As a member of NOII, Walia has been involved in several sanctuary campaigns alongside communities and organizers from immigrant and racialized backgrounds. She participated in the campaign to stop the deportation of Laibar Singh, a paralyzed Punjabi refugee;[12] [13] the Let them Free, Let them Stay campaign for incarcerated Tamil refugee claimants aboard the MV Ocean Lady and MV Sun Sea; and the Campaign to Stop Secret Trials, calling for the abolition of security certificates.
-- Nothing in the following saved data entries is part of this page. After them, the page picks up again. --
-- ===== CLAIM (what is proved, stated in full; the proofs are below) =====
def Claim_equal_valida_numero : Prop := ∀ (palavra : String), Dom_valida_numero palavra → Pre_valida_numero palavra → Spec_valida_numero palavra (valida_numero palavra)

-- ===== LEMMAS AND PROOFS =====

-- A's word after the loop: first dot kept, later dots replaced by 'a'
def wA : Nat → List Char → List Char
  | _, [] => []
  | flag, c :: cs =>
    if c = '.' then (if flag + 1 > 1 then 'a' else '.') :: wA (flag + 1) cs
    else c :: wA flag cs

-- closed form of the r component
def rA (flag : Nat) (flag2 : Bool) (p : List Char) : Bool :=
  !((p.any isLU && !flag2) || decide (1 ≤ p.count '.' ∧ flag + p.count '.' > 1))

lemma isLU_eq (c : Char) : (ehLetra c || c = '_') = isLU c := by
  have hA : ('A' : Char).val.toNat = 65 := by decide
  have hZ : ('Z' : Char).val.toNat = 90 := by decide
  rw [Bool.eq_iff_iff]
  simp only [ehLetra, isLU, Bool.or_eq_true, Bool.and_eq_true, decide_eq_true_eq, Char.le_def,
    UInt32.le_iff_toNat_le, hA, hZ]
  rfl

lemma vnStep_dot_hi (flag : Nat) (flag2 : Bool) (w : List Char) (r : Bool) (h : flag + 1 > 1) :
    vnStep (flag, flag2, w, r) '.' = (flag + 1, flag2, w ++ ['a'], false) := by
  simp [vnStep, h, show ehLetra '.' = false from by decide]

lemma vnStep_dot_lo (flag : Nat) (flag2 : Bool) (w : List Char) (r : Bool) (h : ¬ flag + 1 > 1) :
    vnStep (flag, flag2, w, r) '.' = (flag + 1, flag2, w ++ ['.'], r) := by
  simp [vnStep, h, show ehLetra '.' = false from by decide]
Together with NOII-Vancouver, Walia organizes the Annual Community March Against Racism, which was initiated in 2008. She also collectively organized a No One Is Illegal, Canada Is Illegal contingent as part the 2010 No Olympics On Stolen Native Land convergence in Vancouver.
In January 2014, Walia and NOII-Vancouver demanded an inquest into the death of Lucia Vega Jimenez, an undocumented Mexican refugee who lived and worked in Vancouver, who died in Canada Border Services Agency (CBSA) custody four weeks after being detained.[14] Other migrant justice and civil liberties groups and more than 7,500 petition signers also called for an inquest, which was announced by BC Coroners Service in February 2014[15] and led to several jury recommendations and an overhaul of CBSA detention practices.[16] [17] In view of the Metro Vancouver Transit Police's involvement in Jimenez's incarceration, Walia co-founded the Transportation Not Deportation campaign, which brought about the end of a memorandum of understanding between Transit Police and the CBSA.[18] Transportation Not Deportation was awarded the 2016 Liberty Award for Community Activism by the BC Civil Liberties Association.[19]
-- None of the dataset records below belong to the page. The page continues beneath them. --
-- pv_equiv track=rewrite | github.com/aszkiel71/uwr | 01_session/wdi (introduction to cs)/wdi_fifth_list/task7.py | task7
-- ===== SOURCE A (Python) =====
-- def task7(n, m):
--     if m <= 1:
--         return 0
--
--     i = 0
--     power = n
--     while power < m:
--         i += 1
--         power = power ** 2  # n^(2^i)
--
--
--     low = 2 ** (i - 1)
--     high = 2 ** i
--
--
--     while low < high:
--         mid = (low + high) // 2
--         if n ** mid >= m:
--             high = mid
--         else:
--             low = mid + 1
--
--     return low
-- ===== SOURCE B (Python) =====
-- def task7(n, m):
--     if m <= 1:
--         return 0
--     p = 1
--     k = 0
--     while p < m:
--         p *= n
--         k += 1
--     return k
-- ===== Notes on version B (the rewrite author's own statement) =====
-- stated objective: simpler
-- what changed: Replaced the exponential bracketing loop plus binary search (which also goes through Python floats via 2**(i-1) when i==0) with a single linear loop that accumulates the running power n**k and counts k.
-- outside the precondition, e.g. on task7(5, 3): A returns 1.0, B returns 1
import Mathlib
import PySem

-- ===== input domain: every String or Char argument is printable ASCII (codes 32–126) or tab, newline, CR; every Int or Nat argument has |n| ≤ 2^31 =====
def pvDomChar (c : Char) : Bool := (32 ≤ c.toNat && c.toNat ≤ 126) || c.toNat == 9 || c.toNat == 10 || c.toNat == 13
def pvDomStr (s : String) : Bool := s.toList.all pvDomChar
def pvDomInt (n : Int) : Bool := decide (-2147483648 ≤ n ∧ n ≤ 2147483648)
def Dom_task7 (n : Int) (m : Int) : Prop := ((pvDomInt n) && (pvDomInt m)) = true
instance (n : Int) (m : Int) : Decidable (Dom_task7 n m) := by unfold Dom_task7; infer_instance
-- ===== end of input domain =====

-- B replaces A's exponential-bracketing + binary-search machinery by one linear loop that
-- accumulates the running power and counts the exponent (simpler; return values only).

-- ===== PORT A =====
-- `while power < m: i += 1; power = power ** 2`; fuel 100 is ample: on Pre_/Dom the loop
-- stops after at most 6 iterations (|n| ≥ 2, m ≤ 2^31).
def task7Bracket (m : Int) : Nat → Nat → Int → Nat
  | 0, i, _ => i
  | fuel+1, i, power => if power < m then task7Bracket m fuel (i+1) (power^2) else i

-- the binary search; `n ** mid` is ported as `n ^ mid.toNat`, exact since 0 ≤ mid in
-- every reachable state (low starts at 2^(i-1) ≥ 0).
def task7Bisect (n : Int) (m : Int) : Nat → Int → Int → Int
  | 0, low, _ => low
  | fuel+1, low, high =>
    if low < high then
      let mid := PySem.Int.floordiv (low + high) 2
      if m ≤ n ^ mid.toNat then task7Bisect n m fuel low mid
      else task7Bisect n m fuel (mid+1) high
    else low

-- `2 ** (i - 1)` uses Nat subtraction; on Pre_ (n < m) the bracketing loop runs at least
-- once, so i ≥ 1 and this matches Python's integer 2**(i-1) exactly.
def task7 (n : Int) (m : Int) : Int :=
  if m ≤ 1 then 0
  else
    let i := task7Bracket m 100 0 n
    task7Bisect n m 100 ((2:Int)^(i-1)) ((2:Int)^i)

-- ===== PORT B =====
-- `while p < m: p *= n; k += 1`; fuel 100 is ample: on Pre_/Dom at most 32 iterations.
def task7AltLoop (n : Int) (m : Int) : Nat → Int → Nat → Nat
  | 0, _, k => k
  | fuel+1, p, k => if p < m then task7AltLoop n m fuel (p*n) (k+1) else k

def task7_alt (n : Int) (m : Int) : Int :=
  if m ≤ 1 then 0 else ((task7AltLoop n m 100 1 0 : Nat) : Int)

-- ===== PRECONDITION & SPEC =====
-- Pre_ excludes (a) n ∈ {-1,0,1} with m > 1, where A (and B) loop forever, and
-- (b) 1 < m ≤ n, where A's `2 ** (i - 1)` with i = 0 is the float 0.5 and A returns the
-- float 1.0 instead of an int.
def Pre_task7 (n : Int) (m : Int) : Prop := 1 < m → ((n < -1 ∨ 1 < n) ∧ n < m)
instance (n : Int) (m : Int) : Decidable (Pre_task7 n m) := by unfold Pre_task7; infer_instance
def pvWitness_task7 : Int × Int := (2, 5)

def Spec_task7 (n : Int) (m : Int) (out : Int) : Prop := out = task7_alt n m
instance (n : Int) (m : Int) (out : Int) : Decidable (Spec_task7 n m out) := by unfold Spec_task7; infer_instance

-- ===== CLAIM (what is proved, stated in full; the proofs are below) =====
def Claim_equal_task7 : Prop := ∀ (n : Int) (m : Int), Dom_task7 n m → Pre_task7 n m → Spec_task7 n m (task7 n m)

-- ===== LEMMAS AND PROOFS =====

-- t abbreviates the least exponent with m ≤ n^t throughout; e says whether n < 0.

-- abstract model of A's bracketing loop: continue while 2^i < t
def pvBModel (t : Nat) : Nat → Nat → Nat
  | 0, i => i
  | fuel+1, i => if 2 ^ i < t then pvBModel t fuel (i+1) else i

-- abstract model of A's binary search: the test m ≤ n^mid becomes t ≤ mid ∧ (e → mid even)
def pvSModel (t : Nat) (e : Bool) : Nat → Int → Int → Int
  | 0, low, _ => low
  | fuel+1, low, high =>
    if low < high then
      let mid := PySem.Int.floordiv (low + high) 2
      if t ≤ mid.toNat ∧ (e = true → mid.toNat % 2 = 0) then pvSModel t e fuel low mid
      else pvSModel t e fuel (mid+1) high
    else low

-- characterisation of the comparison m ≤ n^k via the least such exponent t
theorem pv_char (n m : Int) (hn : 2 ≤ |n|) (hm : 1 < m) (t : Nat)
    (ht : m ≤ n ^ t) (hmin : ∀ j, j < t → n ^ j < m) (k : Nat) :
    m ≤ n ^ k ↔ (t ≤ k ∧ (n < 0 → k % 2 = 0)) := by
  have habs1 : (1:Int) ≤ |n| := by omega
  constructor
  · intro h
    constructor
    · by_contra hlt
      exact absurd h (not_le.mpr (hmin k (by omega)))
    · intro hneg
      by_contra hodd
      have : Odd k := Nat.odd_iff.mpr (by omega)
      have := this.pow_neg hneg
      omega
  · rintro ⟨htk, hpar⟩
    rcases lt_or_ge n 0 with hneg | hpos
    · have hkE : Even k := Nat.even_iff.mpr (hpar hneg)
      have htE : Even t := by
        rcases Nat.even_or_odd t with hE | hO
        · exact hE
        · have := hO.pow_neg hneg
          omega
      calc m ≤ n ^ t := ht
        _ = |n| ^ t := (htE.pow_abs n).symm
        _ ≤ |n| ^ k := pow_le_pow_right₀ habs1 htk
        _ = n ^ k := hkE.pow_abs n
    · have h2 : (2:Int) ≤ n := by rw [abs_of_nonneg hpos] at hn; exact hn
      have h1 : n ^ t ≤ n ^ k := pow_le_pow_right₀ (by omega) htk
      omega

theorem pv_bracket_eq (n m : Int) (hn : 2 ≤ |n|) (hm : 1 < m) (t : Nat)
    (ht : m ≤ n ^ t) (hmin : ∀ j, j < t → n ^ j < m) (ht2 : 2 ≤ t) :
    ∀ fuel i, task7Bracket m fuel i (n ^ (2 ^ i)) = pvBModel t fuel i := by
  intro fuel
  induction fuel with
  | zero => intro i; rfl
  | succ f ih =>
    intro i
    have hcond : (n ^ (2 ^ i) < m) ↔ (2 ^ i < t) := by
      rw [← not_le, pv_char n m hn hm t ht hmin]
      rcases Nat.eq_zero_or_pos i with h0 | h1
      · subst h0
        exact iff_of_true (fun hc => by have := hc.1; simp at this; omega)
          (by simpa using (by omega : 1 < t))
      · have he : (2:Nat) ^ i % 2 = 0 := by
          have h2 : (2:Nat) ^ i = 2 * 2 ^ (i-1) := by
            rw [← pow_succ']
            congr 1
            omega
          omega
        exact ⟨fun h => by by_contra hc; exact h ⟨by omega, fun _ => he⟩,
               fun h hc => absurd hc.1 (by omega)⟩
    have hsq : (n ^ (2 ^ i)) ^ 2 = n ^ (2 ^ (i+1)) := by
      rw [← pow_mul, ← pow_succ]
    simp only [task7Bracket, pvBModel, hcond, hsq]
    split_ifs with h
    · exact ih (i+1)
    · rfl

theorem pv_bisect_eq (n m : Int) (hn : 2 ≤ |n|) (hm : 1 < m) (t : Nat)
    (ht : m ≤ n ^ t) (hmin : ∀ j, j < t → n ^ j < m) :
    ∀ fuel (low high : Int), 0 ≤ low →
      task7Bisect n m fuel low high = pvSModel t (decide (n < 0)) fuel low high := by
  intro fuel
  induction fuel with
  | zero => intro low high _; rfl
  | succ f ih =>
    intro low high hlow
    have hcond : (m ≤ n ^ (PySem.Int.floordiv (low + high) 2).toNat) ↔
        (t ≤ (PySem.Int.floordiv (low + high) 2).toNat ∧
          (decide (n < 0) = true → (PySem.Int.floordiv (low + high) 2).toNat % 2 = 0)) := by
      rw [pv_char n m hn hm t ht hmin]
      simp
    simp only [task7Bisect, pvSModel]
    split_ifs with hlh hA hB hB
    · exact ih _ _ hlow
    · exact absurd (hcond.mp hA) hB
    · exact absurd (hcond.mpr hB) hA
    · have hmid := PySem.Int.floordiv_two_mid_bounds (le_of_lt hlh)
      exact ih _ _ (by omega)
    · rfl

theorem pv_alt_eq (n m : Int) (t : Nat)
    (ht : m ≤ n ^ t) (hmin : ∀ j, j < t → n ^ j < m) :
    ∀ fuel k, k ≤ t → t ≤ k + fuel → task7AltLoop n m fuel (n ^ k) k = t := by
  intro fuel
  induction fuel with
  | zero => intro k h1 h2; simp only [task7AltLoop]; omega
  | succ f ih =>
    intro k h1 h2
    simp only [task7AltLoop]
    split_ifs with h
    · have hkt : k < t := by
        rcases Nat.lt_or_ge k t with hlt | hge
        · exact hlt
        · have : k = t := by omega
          subst this
          omega
      have : n ^ k * n = n ^ (k+1) := (pow_succ n k).symm
      rw [this]
      exact ih (k+1) (by omega) (by omega)
    · have : t ≤ k := by
        by_contra hc
        exact absurd (hmin k (by omega)) (by omega)
      omega

-- the finite numeric core: for every admissible t and parity flag, A's two abstract loops
-- compute exactly t
theorem pv_keyfact : ∀ t : Nat, t < 33 → 2 ≤ t → ∀ e : Bool, (e = true → t % 2 = 0) →
    pvSModel t e 100 ((2:Int) ^ (pvBModel t 100 0 - 1)) ((2:Int) ^ (pvBModel t 100 0)) = (t : Int) := by
  decide

-- ===== VERDICT (by name: the statement is the Claim_ definition above) =====
theorem task7_spec : Claim_equal_task7 := by
  intro n m hdom hpre
  unfold Spec_task7 task7 task7_alt
  by_cases hm : m ≤ 1
  · simp [hm]
  · have hm' : 1 < m := by omega
    obtain ⟨hn, hnm⟩ := hpre hm'
    have habs : 2 ≤ |n| := by rcases hn with h | h <;> [rw [abs_of_neg (by omega)]; rw [abs_of_pos (by omega)]] <;> omega
    have hdm : m ≤ 2147483648 := by
      have := hdom
      unfold Dom_task7 pvDomInt at this
      simp only [Bool.and_eq_true, decide_eq_true_eq] at this
      omega
    have h32 : m ≤ n ^ 32 := by
      have he : Even 32 := by decide
      have h1 : (2:Int) ^ 32 ≤ |n| ^ 32 := pow_le_pow_left₀ (by omega) habs 32
      rw [he.pow_abs] at h1
      have : (2:Int) ^ 32 = 4294967296 := by norm_num
      omega
    have hex : ∃ k : Nat, m ≤ n ^ k := ⟨32, h32⟩
    set t := Nat.find hex with htdef
    have ht : m ≤ n ^ t := Nat.find_spec hex
    have hmin : ∀ j, j < t → n ^ j < m := by
      intro j hj
      have := Nat.find_min hex hj
      omega
    have ht32 : t ≤ 32 := Nat.find_min' hex h32
    have ht2 : 2 ≤ t := by
      have h0 : n ^ 0 < m := by simp; omega
      have h1 : n ^ 1 < m := by simpa using hnm
      by_contra hc
      interval_cases t <;> omega
    have htpar : decide (n < 0) = true → t % 2 = 0 := by
      intro hneg
      simp only [decide_eq_true_eq] at hneg
      by_contra hodd
      have : Odd t := Nat.odd_iff.mpr (by omega)
      have := this.pow_neg hneg
      omega
    have hA1 : task7Bracket m 100 0 n = pvBModel t 100 0 := by
      have := pv_bracket_eq n m habs hm' t ht hmin ht2 100 0
      simpa using this
    simp only [if_neg (by omega : ¬ m ≤ 1)]
    rw [hA1,
        pv_bisect_eq n m habs hm' t ht hmin 100 _ _ (by positivity),
        pv_keyfact t (by omega) ht2 (decide (n < 0)) htpar]
    have hB : task7AltLoop n m 100 1 0 = t := by
      have := pv_alt_eq n m t ht hmin 100 0 (by omega) (by omega)
      simpa using this
    rw [hB]
-- pv_equiv track=rewrite | github.com/gorzalczany/advent-of-code | 2024/12/solve.py | countWallsInDirection
-- ===== SOURCE A (Python) =====
-- def applyVector(a, ab):
--     ax, ay = a
--     dx, dy = ab
--     return (ax+dx, ay+dy)
--
-- def countWallsInDirection(observationVector, moveVector, region_adjacents, region):
--     walls = 0
--     adjacentsToCheck = region_adjacents.copy()
--     while(len(adjacentsToCheck)>0):
--         current = adjacentsToCheck.pop()
--         lookingAt = applyVector(current, observationVector)
--
--         # check if there is a wall in direction we are "looking at"
--         if lookingAt not in region: continue
--         walls+=1
--
--         # mark all adjacents to same wall as checked
--         # by "walking" next to the wall in both directions and "looking at" it
--         for moveVector in [((moveVector[0]*i), moveVector[1]*i) for i in [-1, 1] ]:
--             next = current
--             while True:
--                 next = applyVector(next, moveVector)
--                 if next in region:
--                     # if walked into another wall it means that current one ended
--                     break
--                 lookingAt = applyVector(next, observationVector)
--                 adjacentsToCheck.discard(next)
--                 if lookingAt not in region:
--                     # if wall "disapeared" that means it ended
--                     break
--     return walls
-- ===== SOURCE B (Python) =====
-- def applyVector(a, ab):
--     ax, ay = a
--     dx, dy = ab
--     return (ax+dx, ay+dy)
--
-- def countWallsInDirection(observationVector, moveVector, region_adjacents, region):
--     def isWall(c):
--         return c not in region and applyVector(c, observationVector) in region
--     S = {c for c in region_adjacents if isWall(c)}
--     back = (-moveVector[0], -moveVector[1])
--     def startsRun(c):
--         p = applyVector(c, back)
--         while isWall(p):
--             if p in S:
--                 return False
--             p = applyVector(p, back)
--         return True
--     return sum(1 for c in S if startsRun(c))
-- ===== Notes on version B (the rewrite author's own statement) =====
-- stated objective: simpler
-- what changed: Replaces A's destructive pop/walk/discard loop over a mutable copy of the set by a non-mutating set comprehension of wall-facing cells plus a per-cell run-start test (walk backwards along -moveVector through wall cells until a set member or the wall ends), counting one cell per wall segment.
-- outside the precondition, e.g. on countWallsInDirection((0, 1), (1, 0), {(0, 0)}, {(0, 1), (0, 0)}): A returns 1, B returns 0; on countWallsInDirection((0, 1), (1, 0), {(1, 0), (0, 0)}, {(0, 1), (1, 1), (0, 0)}): A returns 2, B returns 1
import Mathlib
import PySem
After Donald Trump's election and signing of Executive Order 13769 on January 27, 2017, to establish "extreme vetting" procedures for refugees and immigrants attempting to enter the United States, Walia reported a greater volume of incoming calls to NOII from undocumented migrants in the US seeking to claim asylum in Canada.[20] She has stated that, despite many government-sponsored messages that Canada is welcoming to refugees, the Safe Third Country Agreement (STCA) prevents those who reach the Canadian border via the US from claiming refugee status. Consequently, she has added, many people cross irregularly into B.C., where they are often intercepted by the Royal Canadian Mounted Police.[21] NOII has urged the Trudeau government to repeal the STCA, although the agreement currently remains in effect.[22] In April 2017, NOII-Vancouver released and distributed Border Rights for Refugees, a pamphlet available in 17 languages with information for those seeking asylum in Canada.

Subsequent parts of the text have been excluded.